Measuring the Carbon Footprint of Machine Learning: Krallmann’s Carbon Monitor

2 min readJan 16, 2023

This is a blog post-version of the recent live talk of Tibebu Biru in the clean-IT openXchange series. In his live talk, Biru introduces the Carbon Monitor for Machine Learning (CMML) The recording of the live talk can be found in the clean-IT Forum on openHPI.

Introduction

Krallmann AG is passionate about its cleanAI initiatives, and as part of its cleanIT curriculum, it's developing a carbon monitor for machine learning.

In this blog post, we will discuss the importance of measuring the carbon footprint for machine learning, and the features Krallmann’s carbon monitor will have. We will also discuss the three options there are for carbon footprint estimation.

Why Measure Carbon Footprints for Machine Learning?

The use of machine learning has led to many great results and benefits, but it also requires a large amount of energy to process data and train models. In order to ensure that machine learning initiatives are environmentally sustainable, it is essential to measure and track the carbon footprint of machine learning models. Such measurements would allow comparing different models in terms of their carbon footprints and identify optimization opportunities.

Features of Krallmann’s Carbon Monitor

Figure 1: Carbon impact of fine-tuning a BERT model for code classification

Krallmann’s carbon monitor will be Python-based and easy to integrate into existing code bases. It will also be extensible and flexible, allowing users to choose the power measurement tools they want to use, and measure the power usage of the hardware in real-time. Additionally, the carbon monitor will be able to track energy consumption over time.
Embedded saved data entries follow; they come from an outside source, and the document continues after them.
-- pv_equiv track=rewrite | github.com/ValeriiRuchko/Lab1Algo | task_one.py | sorting_task_a
-- ===== SOURCE A (Python) =====
-- import math
--
-- startingSize = 11
--
-- def sorting_task_a(arr):
--     operatedArr = [0] * startingSize
--     if startingSize%2 == 0:
--         middleOne = math.floor(startingSize/2)-1
--         middleTwo = math.floor(startingSize/2)
--         operatedArr[middleTwo] = arr[0]  # because it's sorted in ascending order
--         operatedArr[middleOne] = arr[1]
--         i = 1
--         operatedArr[middleOne - i] = arr[2]
--         i = 4
--         r = range(2, (middleOne+1))
--         #  left side
--         for x in r:
--             operatedArr[middleOne - x] = arr[i]
--             i += 2
--         # right side
--         m = range(1, (middleOne+1))
--         i = 3
--         for x in m:
--             operatedArr[middleTwo + x] = arr[i]
--             i += 2
--     else:
--         middle = math.floor(startingSize/2)  # center = arr.length/2
--         operatedArr[middle] = arr[0]  # our array is sorted in descendant order - look there
--         # sorting
--         i = 1
--         operatedArr[middle - i] = arr[i]
--         i = 3
--         r = 1
--         # left side
--         while r < middle:
--             r += 1
--             operatedArr[middle - r] = arr[i]
--             i += 2
--         i = 2
--         r = 1
--         # right side
--         while r <= middle:
--             operatedArr[middle + r] = arr[i]
--             r += 1
--             i += 2
--     return operatedArr
-- ===== SOURCE B (Python) =====
-- def sorting_task_a(arr):
--     result = [0] * 11
--     for j in range(11):
--         dest = 5 if j == 0 else (5 - (j + 1) // 2 if j % 2 else 5 + j // 2)
--         result[dest] = arr[j]
--     return result
-- ===== Notes on version B (the rewrite author's own statement) =====
-- stated objective: simpler
-- what changed: Replaces A's dead even-branch plus two directional while-loops with counter variables by a single forward pass over source indices j in range(11), placing each arr[j] at a computed destination index.
import Mathlib
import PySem

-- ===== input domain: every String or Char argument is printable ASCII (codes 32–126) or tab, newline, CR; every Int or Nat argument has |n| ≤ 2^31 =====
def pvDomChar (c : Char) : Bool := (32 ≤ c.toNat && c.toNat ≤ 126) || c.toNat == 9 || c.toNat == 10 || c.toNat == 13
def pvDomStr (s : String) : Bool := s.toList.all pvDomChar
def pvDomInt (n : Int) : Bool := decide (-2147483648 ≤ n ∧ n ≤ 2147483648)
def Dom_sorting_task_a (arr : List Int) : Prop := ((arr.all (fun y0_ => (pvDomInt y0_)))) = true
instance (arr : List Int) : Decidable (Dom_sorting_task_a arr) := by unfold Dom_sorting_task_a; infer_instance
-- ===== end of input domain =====

-- B replaces A's two directional while-loops with counter state by one forward pass placing
-- each arr[j] at a computed destination (objective: simpler). Return-value equivalence;
-- neither program mutates its argument.

-- ===== PORT A =====
-- arr[i] read; Pre_ guarantees 0 ≤ i < len(arr), so the getD 0 default is never taken on admitted inputs
def pvGetA (arr : List Int) (i : Int) : Int := (PySem.List.pyGet? arr i).getD 0

-- 'while r < middle: r += 1; operatedArr[middle-r] = arr[i]; i += 2'
-- write index middle - (r+1) is ≥ 0 throughout the loop, so .toNat is exact here
def pvLeftLoop (arr : List Int) (middle : Int) (op : List Int) (i r : Int) : List Int :=
  if _h : r < middle then
    pvLeftLoop arr middle ((op.set (middle - (r + 1)).toNat (pvGetA arr i))) (i + 2) (r + 1)
  else op
termination_by (middle - r).toNat
decreasing_by omega

-- 'while r <= middle: operatedArr[middle+r] = arr[i]; r += 1; i += 2'
def pvRightLoop (arr : List Int) (middle : Int) (op : List Int) (i r : Int) : List Int :=
  if _h : r ≤ middle then
    pvRightLoop arr middle ((op.set (middle + r).toNat (pvGetA arr i))) (i + 2) (r + 1)
  else op
termination_by (middle + 1 - r).toNat
decreasing_by omega

-- the even branch of A is dead code for startingSize = 11 but is transliterated all the same
def pvEvenBranch (arr : List Int) (operatedArr : List Int) : List Int :=
  let middleOne := PySem.Int.floordiv 11 2 - 1
  let middleTwo := PySem.Int.floordiv 11 2
  let op := operatedArr.set middleTwo.toNat (pvGetA arr 0)
  let op := op.set middleOne.toNat (pvGetA arr 1)
  let i : Int := 1
  let op := op.set (middleOne - i).toNat (pvGetA arr 2)
  -- 'for x in range(2, middleOne+1)' left side, then 'for x in range(1, middleOne+1)' right side
  let st := (PySem.List.pyRange 2 (middleOne + 1) 1).foldl
    (fun (st : List Int × Int) x => (st.1.set (middleOne - x).toNat (pvGetA arr st.2), st.2 + 2)) (op, 4)
  let st2 := (PySem.List.pyRange 1 (middleOne + 1) 1).foldl
    (fun (st : List Int × Int) x => (st.1.set (middleTwo + x).toNat (pvGetA arr st.2), st.2 + 2)) (st.1, 3)
  st2.1

def sorting_task_a (arr : List Int) : List Int :=
  let operatedArr := List.replicate 11 (0 : Int)
  if PySem.Int.mod 11 2 == 0 then
    pvEvenBranch arr operatedArr
  else
    let middle := PySem.Int.floordiv 11 2
    let op := operatedArr.set middle.toNat (pvGetA arr 0)
    let i : Int := 1
    let op := op.set (middle - i).toNat (pvGetA arr i)
    let op := pvLeftLoop arr middle op 3 1
    pvRightLoop arr middle op 2 1

-- ===== PORT B =====
-- single pass: for j in range(11): result[dest(j)] = arr[j]
def sorting_task_a_alt (arr : List Int) : List Int :=
  (PySem.List.pyRange 0 11 1).foldl
    (fun (result : List Int) j =>
      let dest : Int :=
        if j == 0 then 5
        else if PySem.Int.mod j 2 != 0 then 5 - PySem.Int.floordiv (j + 1) 2
        else 5 + PySem.Int.floordiv j 2
      result.set dest.toNat (pvGetA arr j))
    (List.replicate 11 (0 : Int))

-- ===== PRECONDITION & SPEC =====
-- Pre_: arrays with fewer than 11 elements make both Pythons raise IndexError
def Pre_sorting_task_a (arr : List Int) : Prop := 11 ≤ arr.length
instance (arr : List Int) : Decidable (Pre_sorting_task_a arr) := by unfold Pre_sorting_task_a; infer_instance
def pvWitness_sorting_task_a : List Int := [1, 2, 3, 4, 5, 6, 7, 8, 9, 10, 11]

def Spec_sorting_task_a (arr : List Int) (out : List Int) : Prop := out = sorting_task_a_alt arr
instance (arr : List Int) (out : List Int) : Decidable (Spec_sorting_task_a arr out) := by unfold Spec_sorting_task_a; infer_instance

-- ===== CLAIM (what is proved, stated in full; the proofs are below) =====
def Claim_equal_sorting_task_a : Prop := ∀ (arr : List Int), Dom_sorting_task_a arr → Pre_sorting_task_a arr → Spec_sorting_task_a arr (sorting_task_a arr)

-- ===== LEMMAS AND PROOFS =====

-- both programs read only arr[0..10]; with the 11 heads exposed everything reduces by computation
lemma both_eq_on_cons (a0 a1 a2 a3 a4 a5 a6 a7 a8 a9 a10 : Int) (rest : List Int) :
    sorting_task_a (a0::a1::a2::a3::a4::a5::a6::a7::a8::a9::a10::rest)
      = sorting_task_a_alt (a0::a1::a2::a3::a4::a5::a6::a7::a8::a9::a10::rest) := by
  simp [sorting_task_a, sorting_task_a_alt, pvLeftLoop, pvRightLoop, pvGetA,
        PySem.Int.mod, PySem.Int.floordiv, PySem.List.pyGet?_of_nonneg,
        PySem.List.pyRange, List.range_succ]

-- ===== VERDICT (by name: the statement is the Claim_ definition above) =====
theorem sorting_task_a_spec : Claim_equal_sorting_task_a := by
  intro arr _ hpre
  unfold Spec_sorting_task_a
  match arr, hpre with
  | a0::a1::a2::a3::a4::a5::a6::a7::a8::a9::a10::rest, _ =>
    exact both_eq_on_cons a0 a1 a2 a3 a4 a5 a6 a7 a8 a9 a10 rest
A similar open-source library that is already available is called CodeCarbon (https://github.com/mlco2/codecarbon).

Carbon Footprint Estimation

The carbon footprint estimation of Krallmann’s Carbon Monitor consists of three parts:

global energy mix data
country emissions data
cloud emissions data

The global energy mix data and country emissions data will be used to estimate the carbon footprint from hardware energy consumption.

The cloud emissions data will be used to estimate the cloud emissions of cloud services, such as Google Cloud Platform, Amazon, and Microsoft Azure.

The power usage effectiveness (PUE), which describes the energy efficiency of a data center, will be used in the estimation process.

Conclusion

Krallmann’s carbon monitor for machine learning is an important part of their cleanAI initiative. By measuring and tracking carbon footprints for machine learning, they will be able to compare AI models in terms of their carbon footprint and identify optimization opportunities. The carbon monitor will be Python-based and will have various features, such as the ability to track energy consumption over time. Additionally, various data points will be used to estimate the carbon emissions from the measured energy consumption.